D’une part du conseil d’Etat, qui dans son avis rendu le 12 avril 2018 au sujet de la réforme de la justice, disait craindre un "risque d'isolement des magistrats affectés à ce parquet, avec l'inconvénient de perdre la perception des liens entre la petite délinquance et le terrorisme, en particulier dans les parcours de radicalisation". Cet avis soulignait également une "rigidité inutile pour adapter les effectifs de magistrats affectés à la lutte antiterroriste aux variations de l'activité terroriste", même s'il reconnaît que la spécialisation des fonctions de ce parquet n'était pas "dépourvue de pertinence".

Les magistrats sont eux-mêmes assez peu favorables. Les principaux syndicats ont exprimé leur opposition à ce projet. "Le système actuel fonctionne bien. Il n'y a aucune raison valable de le remettre en cause", selon Virginie Duval, présidente de l'Union syndicale des magistrats. Le syndicat de la magistrature, dans un communiqué, craint que "l'autonomisation du PNAT" ne conduise à "déconnecter le parquet antiterroriste de la seule juridiction avec laquelle il entretient véritablement des relations (le parquet de Paris)". Le syndicat prend appui sur "l'avis réservé du Conseil d'État", et suggère qu’il s’agisse en fait "d’une mesure dans laquelle la recherche de l'effet d'annonce (prenne) le pas sur le fond et l'effet concret de la mesure".

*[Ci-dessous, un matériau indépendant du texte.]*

-- pv_equiv track=rewrite | github.com/alexdilion/ca117 | 11-week/1-lab/doubles_111.py | countDoubleVowels
-- ===== SOURCE A (Python) =====
-- vowels = "aeiou"
--
-- def countDoubleVowels(s):
--     i = 0
--     count = 0
--     while i < len(s) - 1:
--         if s[i] in vowels and s[i] == s[i + 1]:
--             count += 1
--             i += 1
--
--         i += 1
--
--     return count
-- ===== SOURCE B (Python) =====
-- import re
--
-- _DOUBLE_VOWEL = re.compile(r'aa|ee|ii|oo|uu')
--
-- def countDoubleVowels(s):
--     return len(_DOUBLE_VOWEL.findall(s))
-- ===== Notes on version B (the rewrite author's own statement) =====
-- stated objective: idiomatic
-- what changed: Replaces A's explicit while-loop with manual index arithmetic and skip-by-2 bookkeeping by a single non-overlapping regex scan, len(re.findall(r'aa|ee|ii|oo|uu', s)), whose left-to-right match-and-skip semantics reproduces A's behaviour exactly.
import Mathlib
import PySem

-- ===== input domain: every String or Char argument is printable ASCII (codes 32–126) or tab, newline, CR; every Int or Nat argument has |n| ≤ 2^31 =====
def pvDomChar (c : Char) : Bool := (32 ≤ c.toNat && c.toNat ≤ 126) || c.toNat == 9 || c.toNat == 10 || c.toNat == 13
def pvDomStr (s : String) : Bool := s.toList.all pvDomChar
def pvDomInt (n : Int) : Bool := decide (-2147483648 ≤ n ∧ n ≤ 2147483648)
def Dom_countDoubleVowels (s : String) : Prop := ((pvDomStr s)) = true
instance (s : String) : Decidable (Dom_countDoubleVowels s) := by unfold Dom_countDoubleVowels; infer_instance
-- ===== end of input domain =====

-- B replaces A's explicit skip-by-2 index loop with a non-overlapping regex scan
-- (re.findall of aa|ee|ii|oo|uu), ported by hand as a left-to-right match-and-skip
-- recursion over the character list; objective: idiomatic, same cost.

-- ===== PORT A =====
-- while loop over index i; s[i] accesses are guarded by i + 1 < len s, so in range.
def aLoop (cs : List Char) (i : Nat) (count : Int) : Int :=
  if h : i + 1 < cs.length then
    if ("aeiou".toList.contains (cs[i]'(by omega)) && (cs[i]'(by omega) == cs[i + 1]'h)) then
      aLoop cs (i + 2) (count + 1)
    else
      aLoop cs (i + 1) count
  else count
termination_by cs.length - i
decreasing_by all_goals omega

def countDoubleVowels (s : String) : Int := aLoop s.toList 0 0

-- ===== PORT B =====
-- Hand port of the regex engine's left-to-right non-overlapping scan for the
-- pattern aa|ee|ii|oo|uu: at each position try the five alternatives in order;
-- on a match consume two characters, otherwise advance one. Exact for this
-- pattern (each alternative has length 2, no backtracking interaction).
def reTryAlt (a b : Char) : Bool :=
  (a == 'a' && b == 'a') || (a == 'e' && b == 'e') || (a == 'i' && b == 'i') ||
  (a == 'o' && b == 'o') || (a == 'u' && b == 'u')

def reScan : List Char → Int
  | a :: b :: rest => if reTryAlt a b then 1 + reScan rest else reScan (b :: rest)
  | _ => 0

def countDoubleVowels_alt (s : String) : Int := reScan s.toList

-- ===== PRECONDITION & SPEC =====
def Spec_countDoubleVowels (s : String) (out : Int) : Prop := out = countDoubleVowels_alt s
instance (s : String) (out : Int) : Decidable (Spec_countDoubleVowels s out) := by unfold Spec_countDoubleVowels; infer_instance

-- ===== CLAIM (what is proved, stated in full; the proofs are below) =====
def Claim_equal_countDoubleVowels : Prop := ∀ (s : String), Dom_countDoubleVowels s → Spec_countDoubleVowels s (countDoubleVowels s)

-- ===== LEMMAS AND PROOFS =====

-- A's test "s[i] in vowels and s[i] == s[i+1]" equals the regex alternation test.
theorem cond_eq (a b : Char) :
    ("aeiou".toList.contains a && (a == b)) = reTryAlt a b := by
  by_cases h : a = b
  · subst h
    by_cases h1 : a = 'a'
    · subst h1; decide
    by_cases h2 : a = 'e'
    · subst h2; decide
    by_cases h3 : a = 'i'
    · subst h3; decide
    by_cases h4 : a = 'o'
    · subst h4; decide
    by_cases h5 : a = 'u'
    · subst h5; decide
    simp [reTryAlt, h1, h2, h3, h4, h5]
  · -- a ≠ b: both sides are false; each alternative a == 'x' && b == 'x' forces a = b
    have key : ∀ c : Char, (a == c && b == c) = false := by
      intro c
      cases hac : a == c with
      | false => rfl
      | true =>
        cases hbc : b == c with
        | false => simp
        | true =>
          exact absurd ((beq_iff_eq.mp hac).trans (beq_iff_eq.mp hbc).symm) h
    have hab : (a == b) = false := by simp [h]
    simp [reTryAlt, hab, key]

theorem aLoop_eq (n : Nat) :
    ∀ (cs : List Char) (i : Nat) (count : Int), cs.length - i ≤ n →
      aLoop cs i count = count + reScan (cs.drop i) := by
  induction n with
  | zero =>
    intro cs i count hn
    rw [aLoop]
    have h1 : ¬ (i + 1 < cs.length) := by omega
    have h2 : cs.drop i = [] := List.drop_eq_nil_of_le (by omega)
    simp [h1, h2, reScan]
  | succ n ih =>
    intro cs i count hn
    rw [aLoop]
    by_cases h : i + 1 < cs.length
    · have hdrop : cs.drop i = cs[i]'(by omega) :: cs[i + 1]'h :: cs.drop (i + 2) := by
        rw [← List.getElem_cons_drop (as := cs) (i := i) (by omega)]
        congr 1
        rw [← List.getElem_cons_drop (as := cs) (i := i + 1) h]
      rw [hdrop]
      simp only [h, dif_pos, reScan, cond_eq]
      by_cases hc : reTryAlt (cs[i]'(by omega)) (cs[i + 1]'h) = true
      · rw [if_pos hc, if_pos hc, ih cs (i + 2) (count + 1) (by omega)]
        ring
      · rw [if_neg hc, if_neg hc, ih cs (i + 1) count (by omega)]
        rw [← List.getElem_cons_drop (as := cs) (i := i + 1) h]
    · -- here len(s) ≤ i + 1, so at most one character remains and reScan gives 0
      have hlen : (cs.drop i).length ≤ 1 := by
        rw [List.length_drop]; omega
      match hd : cs.drop i with
      | [] => simp [h, reScan]
      | [x] => simp [h, reScan]
      | x :: y :: r => rw [hd] at hlen; simp at hlen

-- ===== VERDICT (by name: the statement is the Claim_ definition above) =====
theorem countDoubleVowels_spec : Claim_equal_countDoubleVowels := by
  intro s _
  unfold Spec_countDoubleVowels countDoubleVowels countDoubleVowels_alt
  rw [aLoop_eq s.toList.length s.toList 0 0 (by omega)]
  simp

Sur le plan parlementaire, le Senat a rejeté le 11 octobre dernier la proposition du gouvernement visant à mettre en place ce nouveau parquet antiterroriste, et a émis de sérieux doutes quant à son utilité. "En vous entendant, je ne comprends toujours pas en quoi un parquet national avec le procureur de Paris n’est pas satisfaisant. Vous ne l’avez pas démontré" a estimé le sénateur socialiste Jacques Bigot. Certains élus ont repris l'argument du conseil d'Etat voulant que la création d’un parquet antiterroriste aurait le désavantage de créer "un isolement" des juges affectés à ce parquet. "Avec l’inconvénient de perdre la perception des liens entre la petite délinquance et le terrorisme, en particulier dans les parcours de radicalisation" a expliqué François-Noël Buffet. A l’unisson de ces critiques le sénateur Républicain Philippe Bas, par ailleurs président de la commission des lois du Sénat s’interroge "Le procureur de la République de Paris et les membres du parquet de Paris ont-ils failli dans leurs missions ? La réponse est non".

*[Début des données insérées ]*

-- pv_equiv track=rewrite | github.com/DarkBlood202/cards | src/functions.py | get_adjacent_cards
-- ===== SOURCE A (Python) =====
-- def get_adjacent_cards(slots, card):
--     card_index = slots.index(card)
--     adj_list = []
--     for index, element in enumerate(slots):
--         if index == 0:
--             adj_list.append((None, slots[index + 1]))
--         elif index == len(slots) - 1:
--             adj_list.append((slots[index - 1], None))
--         else:
--             adj_list.append((slots[index - 1], slots[index + 1]))
--     return adj_list[card_index]
-- ===== SOURCE B (Python) =====
-- def get_adjacent_cards(slots, card):
--     i = slots.index(card)
--     left = None if i == 0 else slots[i - 1]
--     right = None if i == len(slots) - 1 else slots[i + 1]
--     return (left, right)
-- ===== Notes on version B (the rewrite author's own statement) =====
-- stated objective: simpler
-- what changed: B computes the two neighbors of the found index directly instead of building a full adjacency list over all slots and indexing into it.
import Mathlib
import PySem

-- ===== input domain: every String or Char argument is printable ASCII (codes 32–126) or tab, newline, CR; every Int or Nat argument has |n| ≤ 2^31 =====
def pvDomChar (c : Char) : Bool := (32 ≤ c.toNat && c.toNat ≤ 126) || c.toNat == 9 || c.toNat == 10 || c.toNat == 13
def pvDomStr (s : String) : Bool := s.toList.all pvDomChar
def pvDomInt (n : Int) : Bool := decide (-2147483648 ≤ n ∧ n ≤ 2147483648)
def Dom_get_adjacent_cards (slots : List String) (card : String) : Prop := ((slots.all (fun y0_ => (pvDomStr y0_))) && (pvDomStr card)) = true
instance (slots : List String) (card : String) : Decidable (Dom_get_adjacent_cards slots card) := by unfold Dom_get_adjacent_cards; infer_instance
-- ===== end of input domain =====

-- B replaces A's full adjacency-list construction by a direct O(1) neighbor lookup after the index search (objective: simpler).

-- ===== PORT A =====
-- Literal port of A: find card's index, build the adjacency pair for EVERY slot, then index into that list.
-- pyGet?/index? return none exactly where Python raises (IndexError/ValueError); Pre_ excludes those inputs, and the
-- final .getD defaults are never reached inside Pre_.
def get_adjacent_cards (slots : List String) (card : String) : Option String × Option String :=
  let card_index : Nat := (PySem.List.index? slots card).getD 0
  let adj_list : List (Option String × Option String) :=
    (PySem.List.enumerate slots).map (fun p =>
      if p.1 = 0 then (none, PySem.List.pyGet? slots (p.1 + 1))
      else if p.1 = (slots.length : Int) - 1 then (PySem.List.pyGet? slots (p.1 - 1), none)
      else (PySem.List.pyGet? slots (p.1 - 1), PySem.List.pyGet? slots (p.1 + 1)))
  (PySem.List.pyGet? adj_list (card_index : Int)).getD (none, none)

-- ===== PORT B =====
-- Literal port of Source B: compute the index once, then read the two neighbors directly.
def get_adjacent_cards_alt (slots : List String) (card : String) : Option String × Option String :=
  let i : Nat := (PySem.List.index? slots card).getD 0
  let left : Option String := if i = 0 then none else PySem.List.pyGet? slots ((i : Int) - 1)
  let right : Option String := if (i : Int) = (slots.length : Int) - 1 then none else PySem.List.pyGet? slots ((i : Int) + 1)
  (left, right)

-- ===== PRECONDITION & SPEC =====
-- A raises ValueError when card is not in slots, and IndexError when slots has exactly one element
-- (its index-0 branch dereferences slots[1]); Pre_ excludes exactly those inputs.
def Pre_get_adjacent_cards (slots : List String) (card : String) : Prop :=
  card ∈ slots ∧ 2 ≤ slots.length
instance (slots : List String) (card : String) : Decidable (Pre_get_adjacent_cards slots card) := by
  unfold Pre_get_adjacent_cards; infer_instance

def pvWitness_get_adjacent_cards : List String × String := (["a", "b", "c"], "b")

def Spec_get_adjacent_cards (slots : List String) (card : String) (out : Option String × Option String) : Prop := out = get_adjacent_cards_alt slots card
instance (slots : List String) (card : String) (out : Option String × Option String) : Decidable (Spec_get_adjacent_cards slots card out) := by unfold Spec_get_adjacent_cards; infer_instance

-- ===== CLAIM (what is proved, stated in full; the proofs are below) =====
def Claim_equal_get_adjacent_cards : Prop := ∀ (slots : List String) (card : String), Dom_get_adjacent_cards slots card → Pre_get_adjacent_cards slots card → Spec_get_adjacent_cards slots card (get_adjacent_cards slots card)

-- ===== LEMMAS AND PROOFS =====

theorem index?_some_lt {xs : List String} {x : String} (h : x ∈ xs) :
    ∃ i, PySem.List.index? xs x = some i ∧ i < xs.length := by
  cases e : List.idxOf? x xs with
  | none =>
    have := List.idxOf?_eq_none_iff.mp e
    simp at this
    exact absurd h (by simpa using this)
  | some i =>
    obtain ⟨hlt, -⟩ := List.idxOf?_eq_some_iff.mp e
    exact ⟨i, by simpa [PySem.List.index?] using e, hlt⟩

theorem enumerate_getElem {α : Type} (xs : List α) (s : Int) (i : Nat) (h : i < xs.length) :
    (PySem.List.enumerate xs s)[i]'(by simpa using h) = (s + i, xs[i]) := by
  induction xs generalizing s i with
  | nil => simp at h
  | cons a t ih =>
    cases i with
    | zero => simp [PySem.List.enumerate_cons]
    | succ j =>
      have := ih (s + 1) j (by simpa using Nat.lt_of_succ_lt_succ h)
      simp [PySem.List.enumerate_cons, this]
      ring

-- ===== VERDICT (by name: the statement is the Claim_ definition above) =====
theorem get_adjacent_cards_spec : Claim_equal_get_adjacent_cards := by
  intro slots card _ hpre
  obtain ⟨hmem, hlen⟩ := hpre
  obtain ⟨i, hidx, hilt⟩ := index?_some_lt hmem
  unfold Spec_get_adjacent_cards get_adjacent_cards get_adjacent_cards_alt
  simp only [hidx, Option.getD_some]
  have henum : (PySem.List.enumerate slots)[i]? = some ((i : Int), slots[i]) := by
    rw [List.getElem?_eq_getElem (by simpa using hilt)]
    rw [enumerate_getElem slots 0 i hilt]
    simp
  have hadj :
      (PySem.List.pyGet?
        ((PySem.List.enumerate slots).map (fun p =>
          if p.1 = 0 then (none, PySem.List.pyGet? slots (p.1 + 1))
          else if p.1 = (slots.length : Int) - 1 then (PySem.List.pyGet? slots (p.1 - 1), none)
          else (PySem.List.pyGet? slots (p.1 - 1), PySem.List.pyGet? slots (p.1 + 1))))
        (i : Int)) =
      some (if (i : Int) = 0 then (none, PySem.List.pyGet? slots ((i : Int) + 1))
        else if (i : Int) = (slots.length : Int) - 1 then (PySem.List.pyGet? slots ((i : Int) - 1), none)
        else (PySem.List.pyGet? slots ((i : Int) - 1), PySem.List.pyGet? slots ((i : Int) + 1))) := by
    rw [PySem.List.pyGet?_natCast]
    rw [List.getElem?_map, henum]
    rfl
  rw [hadj, Option.getD_some]
  by_cases h0 : i = 0
  · subst h0
    have hne : ¬ ((0 : Int) = (slots.length : Int) - 1) := by omega
    simp [hne]
  · have hi0 : ¬ ((i : Int) = 0) := by omega
    have hl0 : ¬ ((slots.length : Int) - 1 = 0) := by omega
    by_cases hlast : (i : Int) = (slots.length : Int) - 1
    · simp [h0, hl0, hlast]
    · simp [h0, hlast]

Même s’il y a un une union sacrée sur l’objectif de lutte contre le terrorisme, la réponse judiciaire la plus efficace peut faire débat, comme on le voit au sujet de ce projet de PNAT.

Laissons le dernier mot à François René de Chateaubriand: "Je ne connais rien de plus servile, de plus méprisable, de plus lâche, de plus borné qu’un terroriste" (Mémoires d’outre-tombe).